Figure 7 turns attention to the distributional tail of reliability, plotting the complementary cumulative distribution function of unserved energy across all scenarios. In the non-cooperative regime, the curve is visibly shifted to the right, with a 10 percent chance that unserved energy exceeds 1.0 percent of 72 h demand and nearly a 20 percent chance that it exceeds 0.5 percent. Bilateral coordination shifts the tail downward, reducing the probability of exceeding the 0.5 percent mark to about 7 percent, while the grand coalition nearly eliminates such events, pushing the same probability below 3 percent. A policy benchmark line at 1.5 percent of demand shows that under non-cooperation there remains a non-negligible chance, close to 2 percent, of surpassing the threshold, whereas under the grand coalition this risk is essentially negligible. The log-scale vertical axis emphasizes the exponential thinning of the tail as cooperation increases, substantiating that the modeling framework not only improves expected welfare but also reduces tail risks that matter for robust system operation.
Figure 8 illustrates the agent-level payments under three different allocation mechanisms: VCG transfers, Shapley allocations, and the nucleolus. Each of the six provinces (P1–P6) is shown with its own set of markers, connected by thin black lines to emphasize relative differences. The VCG mechanism yields highly differentiated results, with payments ranging from about 40 million for P1 to nearly 85–90 million for P6, and uncertainty bands spanning as wide as ±10–12 million depending on the province. This reflects the fact that VCG internalizes each participant’s marginal contribution to social welfare, which can fluctuate substantially across scenarios and makes payments highly volatile. Shapley values, plotted as square markers, smooth some of this volatility. Provinces that were heavily penalized or rewarded under VCG move closer to the middle, with P2 and P3 near 50–55 million and P5 and P6 closer to 70–75 million. Still, the Shapley allocation preserves relative differences and shows some variation, with error bands around ±5–8 million. The nucleolus, shown as triangular markers, produces the most balanced outcome: most provinces fall within a narrow band of 60–70 million, with spreads reduced to ±3–4 million. This flattening reflects the mechanism’s focus on minimizing the dissatisfaction of the most disadvantaged coalition, essentially sacrificing extreme efficiency in exchange for coalition stability. The figure thus reveals how payments evolve across mechanisms: VCG promotes strict efficiency but may destabilize coalitions, Shapley balances fairness with contribution, and the nucleolus creates near uniformity. The numerical ranges—spreads of 40 to 90 million in VCG, compressed to about 60–70 million in nucleolus—make clear how much redistribution is at stake depending on the allocation rule.

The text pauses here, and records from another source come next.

-- pv_equiv track=rewrite | github.com/YuvalRi/training | datastructures/datastruc_ex9.py | dimenstionaList
-- ===== SOURCE A (Python) =====
-- def dimenstionaList(m: int, n: int):
--     '''
--     A function which recieves 2 integers
--     and returns a 2-dimensional list of size mXn
--     '''
--     list1 = []
--     lists = []
--     for i in range(m):
--         lists.append(list1)
--     for i in range(m):
--         for j in range(m):
--             lists[j] = [i*j for i in range(n)]
--     return lists
-- ===== SOURCE B (Python) =====
-- def dimenstionaList(m: int, n: int):
--     return [[i * j for i in range(n)] for j in range(m)]
-- ===== Notes on version B (the rewrite author's own statement) =====
-- stated objective: faster
-- what changed: B computes each row j directly as the comprehension [i*j for i in range(n)] in a single nested comprehension, eliminating A's aliased-empty-list prefill and A's redundant outer loop that rebuilds all m rows m times; this drops a factor of m.
import Mathlib
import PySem

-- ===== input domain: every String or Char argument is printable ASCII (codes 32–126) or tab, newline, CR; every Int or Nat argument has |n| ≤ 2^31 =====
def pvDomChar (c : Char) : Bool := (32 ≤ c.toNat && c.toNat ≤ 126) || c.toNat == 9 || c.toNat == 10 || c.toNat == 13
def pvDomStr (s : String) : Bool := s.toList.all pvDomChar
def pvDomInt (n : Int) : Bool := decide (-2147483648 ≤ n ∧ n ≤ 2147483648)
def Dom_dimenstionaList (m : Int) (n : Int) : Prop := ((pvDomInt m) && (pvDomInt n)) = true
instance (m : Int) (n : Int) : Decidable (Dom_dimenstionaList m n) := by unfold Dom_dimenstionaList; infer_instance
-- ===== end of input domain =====

-- B replaces A's aliased prefill plus redundant m-fold rewriting of the rows by one direct nested comprehension (objective: faster).

-- ===== PORT A =====
-- Note: in A the inner comprehension '[i*j for i in range(n)]' shadows the outer i,
-- so every outer pass writes the same rows; the port is the literal loop structure.
def dimenstionaList (m : Int) (n : Int) : List (List Int) :=
  let list1 : List Int := []
  let lists := (PySem.List.pyRange 0 m 1).foldl (fun acc _ => acc ++ [list1]) []
  (PySem.List.pyRange 0 m 1).foldl (fun ls _ =>
    (PySem.List.pyRange 0 m 1).foldl (fun ls2 j =>
      ls2.set j.toNat ((PySem.List.pyRange 0 n 1).map (fun i => i * j))) ls) lists

-- ===== PORT B =====
def dimenstionaList_alt (m : Int) (n : Int) : List (List Int) :=
  (PySem.List.pyRange 0 m 1).map (fun j => (PySem.List.pyRange 0 n 1).map (fun i => i * j))

-- ===== PRECONDITION & SPEC =====
def Spec_dimenstionaList (m : Int) (n : Int) (out : List (List Int)) : Prop := out = dimenstionaList_alt m n
instance (m : Int) (n : Int) (out : List (List Int)) : Decidable (Spec_dimenstionaList m n out) := by unfold Spec_dimenstionaList; infer_instance

-- ===== CLAIM (what is proved, stated in full; the proofs are below) =====
def Claim_equal_dimenstionaList : Prop := ∀ (m : Int) (n : Int), Dom_dimenstionaList m n → Spec_dimenstionaList m n (dimenstionaList m n)

-- ===== LEMMAS AND PROOFS =====

lemma pvAppendFold (x : List Int) :
    ∀ (l : List Int) (acc : List (List Int)),
      l.foldl (fun a _ => a ++ [x]) acc = acc ++ List.replicate l.length x := by
  intro l
  induction l with
  | nil => simp
  | cons h t ih =>
    intro acc
    simp only [List.foldl, ih, List.length_cons]
    simp [List.append_assoc, List.replicate_succ]

-- a fold that writes f j at every position a..b-1 of a list of length b
lemma pvSetFold (f : Int → List Int) :
    ∀ (k : ℕ) (a b : Int), 0 ≤ a → b = a + k →
    ∀ (ls : List (List Int)), ls.length = b.toNat →
      (PySem.List.pyRange a b 1).foldl (fun ls2 j => ls2.set j.toNat (f j)) ls
        = ls.take a.toNat ++ (PySem.List.pyRange a b 1).map f := by
  intro k
  induction k with
  | zero =>
    intro a b ha hb ls hlen
    subst hb
    simp only [Nat.cast_zero, add_zero] at *
    rw [PySem.List.pyRange_one_eq_nil le_rfl]
    simp [List.take_of_length_le (le_of_eq hlen)]
  | succ k ih =>
    intro a b ha hb ls hlen
    have hab : a < b := by omega
    rw [PySem.List.pyRange_one_cons hab]
    simp only [List.foldl_cons, List.map_cons]
    have hlen' : (ls.set a.toNat (f a)).length = b.toNat := by simpa using hlen
    rw [ih (a + 1) b (by omega) (by omega) _ hlen']
    have haNat : a.toNat < ls.length := by rw [hlen]; omega
    have hsucc : (a + 1).toNat = a.toNat + 1 := by omega
    have htake : (ls.set a.toNat (f a)).take (a + 1).toNat
        = ls.take a.toNat ++ [f a] := by
      rw [hsucc, List.take_add_one, List.take_set, List.getElem?_set_self haNat,
        List.set_eq_of_length_le (by simp)]
      rfl
    rw [htake, List.append_assoc]
    rfl

lemma pvOuter (g : List (List Int) → List (List Int)) (N : ℕ) (t : List (List Int))
    (hg : ∀ ls, ls.length = N → g ls = t) (ht : t.length = N) :
    ∀ (l : List Int) (ls : List (List Int)), ls.length = N → l ≠ [] →
      l.foldl (fun a _ => g a) ls = t := by
  intro l
  induction l with
  | nil => intro ls _ h; exact absurd rfl h
  | cons x xs ih =>
    intro ls hls _
    simp only [List.foldl_cons]
    rw [hg ls hls]
    cases xs with
    | nil => simp
    | cons y ys => exact ih t ht (by simp)

lemma pvAlt_length (m n : Int) : (dimenstionaList_alt m n).length = m.toNat := by
  simp [dimenstionaList_alt, PySem.List.length_pyRange_one]

lemma pvInnerA (m n : Int) (ls : List (List Int)) (hm : 0 < m) (hlen : ls.length = m.toNat) :
    (PySem.List.pyRange 0 m 1).foldl
        (fun ls2 j => ls2.set j.toNat ((PySem.List.pyRange 0 n 1).map (fun i => i * j))) ls
      = dimenstionaList_alt m n := by
  have h := pvSetFold (fun j => (PySem.List.pyRange 0 n 1).map (fun i => i * j))
      m.toNat 0 m le_rfl (by omega) ls (by simpa using hlen)
  simpa [dimenstionaList_alt] using h

-- ===== VERDICT (by name: the statement is the Claim_ definition above) =====
theorem dimenstionaList_spec : Claim_equal_dimenstionaList := by
  intro m n _
  simp only [Spec_dimenstionaList]
  by_cases hm : m ≤ 0
  · simp [dimenstionaList, dimenstionaList_alt, PySem.List.pyRange_one_eq_nil hm]
  · push Not at hm
    have hinit : (PySem.List.pyRange 0 m 1).foldl
        (fun acc _ => acc ++ [([] : List Int)]) [] = List.replicate m.toNat [] := by
      rw [pvAppendFold]; simp [PySem.List.length_pyRange_one]
    have hne : PySem.List.pyRange 0 m 1 ≠ [] := by
      rw [PySem.List.pyRange_one_cons hm]; simp
    simp only [dimenstionaList]
    rw [hinit]
    exact pvOuter _ m.toNat (dimenstionaList_alt m n)
      (fun ls hls => pvInnerA m n ls hm hls) (pvAlt_length m n) _ _ (by simp) hne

Figure 9 shows the hourly dynamics of demand response activation and rebound effects for six provinces over a 24 h period. Each subplot contains three layers of information: pink bars for DR activation, gray bars shifted by one hour for rebound load, and a line showing cumulative DR MWh utilized. The magnitudes differ by province, highlighting heterogeneous resource availability. In P1, activations rarely exceed 100 MW, peaking around 120 MW in the early evening, with rebounds of 30–35 MW. The cumulative line climbs gently to around 1500 MWh by the end of the day. In contrast, P5 shows much stronger activity: DR activation exceeds 250 MW during the evening peak, with rebounds surpassing 80 MW in the following hour. Its cumulative DR climbs to nearly 3500 MWh. P6 also shows aggressive usage, although with slightly lower peaks around 200–220 MW. Provinces P2, P3, and P4 fall between these extremes, with peaks of 150–180 MW and cumulative totals of 2000–2500 MWh. Across all provinces, rebounds remain about 25 percent of activation, consistent with behavioral models of deferred demand. What stands out is the steep rise of cumulative DR during hours 17–20, when system stress is highest, illustrating that resources are concentrated when needed most. The differences across provinces also highlight locational diversity: some areas have significant headroom in DR budgets, while others saturate quickly. In sum, the figure quantifies both the scale and timing of DR, ranging from modest 1500 MWh to heavy 3500 MWh activations, and clarifies how rebound load materializes in the hours following major activation events.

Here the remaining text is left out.